Ghana Energy Industry

By | March 23, 2021

In addition to the considerable oil reserves, there are also considerable reserves of natural gas under the ocean floor, which, based on current knowledge, should amount to more than 20 billion cubic meters of natural gas, but which are not yet being extracted. Rather, the ‘Associated Gas’ released during oil production is flared and partly injected again, but there are concrete plans to feed the natural gas to the Aboadze thermal power station near Sekondi-Takoradi, the new ‘El Dorado’, for the purpose of generating electricity. As one of 16 countries located in Western Africa according to cellphoneexplorer, Ghana is heavily dependent on gas supplies from Nigeria, which according to the contract amount to 120 million ‘standard cubic feet’ and reach Ghana via the ‘West African Gas Pipeline’ (WAGP). So far, problems have repeatedly arisen on both sides. While Nigeria often failed to keep its promises, Ghana repeatedly got into financial difficulties. At the end of June 2016, WAPG temporarily stopped delivering gas as the Ghanaian side once again failed to meet its payment obligations. The precarious power supply that had existed for years deteriorated again. In the meantime, the situation has eased somewhat and Ghana is now even exporting electricity to neighboring countries Cote d’Ivoire. Hydropower to generate electricity for industry at the giant Akosombo Dam, and traditional uses of kerosene and charcoal are still prevalent for households.

Electricity generation and with it the inadequate energy supply in the past have improved – at the end of 2018, an installed capacity of 4,400 MW was available nationwide, although 3,800 MW can be regarded as reliable. The government is committed to promoting renewable energies, although their share is only around one percent. In a first step, a Greenhouse Estate project is being developed in the Greater Accra area as part of the NEIP program, which is to be expanded into the largest of its kind in Africa in the medium term. Towards the end of the severe energy crisis under the previous government of President Mahama, new electricity capacities were created with the help of external energy companies such as Karpowership established and long-term supply contracts for liquefied gas concluded on the basis of take-or-pay. Ghana now has considerable overcapacities and purchase commitments, which have entailed considerable financial risks and could cost more than USD 10 billion in the national budget in the election year and in the next legislative period.

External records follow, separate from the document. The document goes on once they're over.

theorem pv_go_shift (sub : List Char) : ∀ (fuel : ℕ) (l : List Char) (acc : ℕ),
    PySem.Chars.count.go sub fuel l acc = acc + PySem.Chars.count.go sub fuel l 0 := by
  intro fuel
  induction fuel with
  | zero => intro l acc; simp [PySem.Chars.count.go.eq_def]
  | succ fuel ih =>
    intro l acc
    cases l with
    | nil => simp [pv_go_nil]
    | cons h t =>
      rw [PySem.Chars.count.go.eq_def]
      conv_rhs => rw [PySem.Chars.count.go.eq_def]
      by_cases hp : sub.isPrefixOf (h :: t) = true
      · simp only [hp, if_true]
        rw [ih _ (acc + 1), ih _ (0 + 1)]
        omega
      · simp only [hp]
        exact ih t acc

theorem pv_greedy_skip (L : Int) : ∀ (l : List Int) (c nxt : Int), (∀ i ∈ l, i < nxt) →
    l.foldl (fun st i => if st.2 ≤ i then (st.1 + 1, i + L) else st) (c, nxt) = (c, nxt) := by
  intro l
  induction l with
  | nil => intros; rfl
  | cons x t ih =>
    intro c nxt h
    have hx : x < nxt := h x (by simp)
    rw [List.foldl_cons, if_neg (by simp only; omega)]
    exact ih c nxt (fun i hi => h i (by simp [hi]))

theorem pv_range'_cons (a b : ℕ) (hb : 1 ≤ b) :
    List.range' a b = a :: List.range' (a + 1) (b - 1) := by
  obtain ⟨b', rfl⟩ : ∃ b', b = b' + 1 := ⟨b - 1, by omega⟩
  simp [List.range'_succ]

-- the heart of the equivalence: the greedy left-to-right scan over the ascending list of
-- match positions computes exactly Python's non-overlapping str.count scan
theorem pv_go_greedy (s sub : List Char) (hne : sub ≠ []) :
    ∀ m : ℕ, ∀ (j fuel : ℕ) (c nxt : Int), j + m = s.length → m ≤ fuel → nxt ≤ (j : Int) →
    ((((List.range' j m).filter (fun i => sub.isPrefixOf (s.drop i))).map (fun i : ℕ => (i : Int))).foldl
      (fun st i => if st.2 ≤ i then (st.1 + 1, i + (sub.length : Int)) else st) (c, nxt)).1
    = c + (PySem.Chars.count.go sub fuel (s.drop j) 0 : Int) := by
  intro m
  induction m using Nat.strong_induction_on with
  | _ m IH =>
  intro j fuel c nxt hjm hfuel hnxt
  rcases Nat.eq_zero_or_pos m with hm | hm
  · subst hm
    have hj : s.length ≤ j := by omega
    rw [List.drop_eq_nil_of_le hj]
    simp [pv_go_nil]
  · obtain ⟨fuel', rfl⟩ : ∃ f', fuel = f' + 1 := ⟨fuel - 1, by omega⟩
    have hjlt : j < s.length := by omega
    have hdropjcons := List.drop_eq_getElem_cons hjlt
    have hL1 : 1 ≤ sub.length := List.length_pos_iff.mpr hne
    by_cases hpre : sub.isPrefixOf (s.drop j) = true
    · have hp := List.isPrefixOf_iff_prefix.mp hpre
      have hLle : sub.length ≤ m := by
        have := hp.length_le
        rw [List.length_drop] at this
        omega
      have hsplit : List.range' j m
          = List.range' j sub.length ++ List.range' (j + sub.length) (m - sub.length) := by
        have h := @List.range'_append j sub.length (m - sub.length) 1
        rw [one_mul] at h
        rw [h]
        congr 1
        omega
      rw [hsplit, List.filter_append, List.map_append, List.foldl_append,
        pv_range'_cons j sub.length hL1]
      rw [show ((j :: List.range' (j + 1) (sub.length - 1)).filter
            (fun i => sub.isPrefixOf (s.drop i)))
          = j :: ((List.range' (j + 1) (sub.length - 1)).filter
            (fun i => sub.isPrefixOf (s.drop i))) by simp [hpre]]
      rw [List.map_cons, List.foldl_cons, if_pos (by simpa using hnxt)]
      have hmid : (((List.range' (j + 1) (sub.length - 1)).filter
            (fun i => sub.isPrefixOf (s.drop i))).map (fun i : ℕ => (i : Int))).foldl
          (fun st i => if st.2 ≤ i then (st.1 + 1, i + (sub.length : Int)) else st)
          ((c, nxt).1 + 1, (j : Int) + (sub.length : Int))
          = ((c, nxt).1 + 1, (j : Int) + (sub.length : Int)) := by
        apply pv_greedy_skip
        intro i hi
        simp only [List.mem_map, List.mem_filter, List.mem_range'_1] at hi
        obtain ⟨a, ⟨⟨ha1, ha2⟩, _⟩, rfl⟩ := hi
        omega
      rw [hmid]
      have hIH := IH (m - sub.length) (by omega) (j + sub.length) fuel'
        ((c, nxt).1 + 1) ((j : Int) + (sub.length : Int)) (by omega) (by omega) (by push_cast; omega)
      simp only at hIH ⊢
      rw [hIH]
      have hpre' := hpre
      rw [hdropjcons] at hpre'
      rw [hdropjcons]
      conv_rhs => rw [PySem.Chars.count.go.eq_def]
      simp only [hpre', if_true]
      rw [show List.drop sub.length (s[j] :: List.drop (j + 1) s)
            = List.drop (j + sub.length) s by rw [← hdropjcons, List.drop_drop]]
      rw [pv_go_shift sub fuel' _ (0 + 1)]
      push_cast
      ring
    · rw [pv_range'_cons j m hm]
      rw [show ((j :: List.range' (j + 1) (m - 1)).filter
            (fun i => sub.isPrefixOf (s.drop i)))
          = ((List.range' (j + 1) (m - 1)).filter
            (fun i => sub.isPrefixOf (s.drop i))) by simp [hpre]]
      rw [IH (m - 1) (by omega) (j + 1) fuel' c nxt (by omega) (by omega) (by push_cast; omega)]
      have hpre' := hpre
      rw [hdropjcons] at hpre'
      rw [hdropjcons]
      conv_rhs => rw [PySem.Chars.count.go.eq_def]
      simp only [hpre', Bool.false_eq_true, if_false]

theorem pv_greedy_eq_count (s sub : List Char) (hne : sub ≠ []) (hle : sub.length ≤ s.length) :
    pvGreedy (sub.length : Int) (((List.range (s.length - sub.length + 1)).filter
        (fun i => sub.isPrefixOf (s.drop i))).map (fun i : ℕ => (i : Int)))
    = (PySem.Chars.count s sub : Int) := by
  have hL1 : 1 ≤ sub.length := List.length_pos_iff.mpr hne
  have hc : PySem.Chars.count s sub = PySem.Chars.count.go sub s.length s 0 := by
    simp [PySem.Chars.count, hne]
  have main := pv_go_greedy s sub hne s.length 0 s.length 0 0 (by omega) (le_refl _) (by simp)
  simp only [List.drop_zero, Int.zero_add] at main
  have hfilter : (List.range (s.length - sub.length + 1)).filter (fun i => sub.isPrefixOf (s.drop i))
      = (List.range' 0 s.length).filter (fun i => sub.isPrefixOf (s.drop i)) := by
    have hsplit : List.range' 0 s.length = List.range' 0 (s.length - sub.length + 1)
        ++ List.range' (s.length - sub.length + 1) (s.length - (s.length - sub.length + 1)) := by
      have h := @List.range'_append 0 (s.length - sub.length + 1) (s.length - (s.length - sub.length + 1)) 1
      rw [one_mul, Nat.zero_add] at h
      rw [h]
      congr 1
      omega
    rw [hsplit, List.filter_append, ← List.range_eq_range']
    have h2 : (List.range' (s.length - sub.length + 1) (s.length - (s.length - sub.length + 1))).filter
        (fun i => sub.isPrefixOf (s.drop i)) = [] := by
      rw [List.filter_eq_nil_iff]
      intro a ha
      rw [List.mem_range'_1] at ha
      intro hcontra
      have := (List.isPrefixOf_iff_prefix.mp hcontra).length_le
      rw [List.length_drop] at this
      omega
    rw [h2, List.append_nil]
  rw [pvGreedy, hfilter, main, hc]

The current annual cost of unused energy is approximately $ 500 million. In addition, nearly $ 3 billion in debt weighs on the electricity sector, in which the Electricity Company of Ghana (ECG), the Ghana Grid Company (GRIDCO) and the Northern Electricity Distribution Company (NEDCO) are responsible for transmission and allocation. Almost half of the unpaid bills are due to government institutions and companies, as well as technically caused energy losses and reduced electricity prices. The multi-year Energy Sector Recovery Program (ESRP) adopted in May 2019 aims to find a medium-term solution to the crisis with the help of the World Bank. The cancellation of the concession for the privately organized Ghanaian-international consortium Power Distribution Services (PDS), announced by the government and the ECG in October 2019, may represent a major setback for the reform efforts, as there are considerable legal and financial risks. In addition, the government did not paint a good picture on this complex matter.

It remains to be seen whether the energy resource oil / gas will prove to be a curse or a blessing for Ghana. What is certain is that it accelerates economic and social transformation processes in what is still an agrarian economy. The ongoing rural-urban migration into the two huge metropolitan areas of Accra and Kumasi is evidence of these processes of change to which agriculture is also subject. On the one hand they fuel the service sector and on the other hand they expand the informal sector. In Ghana, too, smallholders have become an interesting target group for digitally savvy investors and donor organizations who are convinced that with the help of digitization integrating smallholders into the formal economic sector and at the same time being able to increase yields significantly and sustainably. Despite numerous positive trends, self-sustaining growth is still a long way off, so that Ghana will also need massive international support for the foreseeable future. Increasing direct investments from abroad, especially from China, ample transfer payments from Ghanaian citizens and people of Ghanaian origin in the overseas diaspora, growing tourism and loans from the relevant international development institutions such as the World Bank, IMF and African Development Bank contribute significantly to growth and modernization. In February 2015, the time had come again: Ghana received an urgently needed structural and aid program worth US $ 940 million from the IMF, spread over three years, so that the ailing economy could regain its footing and implement long overdue reforms such as reducing subsidies for gasoline and electricity. At the end of August 2017, another IMF delegation was in Ghana to discuss a new loan. The result was positive and Ghana received $ 94.2 million from the extended credit facility program. Nevertheless, despite the noticeable will to reform, there are significant deficits such as the Doing Business 2020 index the World Bank from 2019 shows that Ghana ranks 118th out of 190 countries only in the lower midfield. On April 2, 2019, the Finance Minister announced the end of the extended IMF credit facility.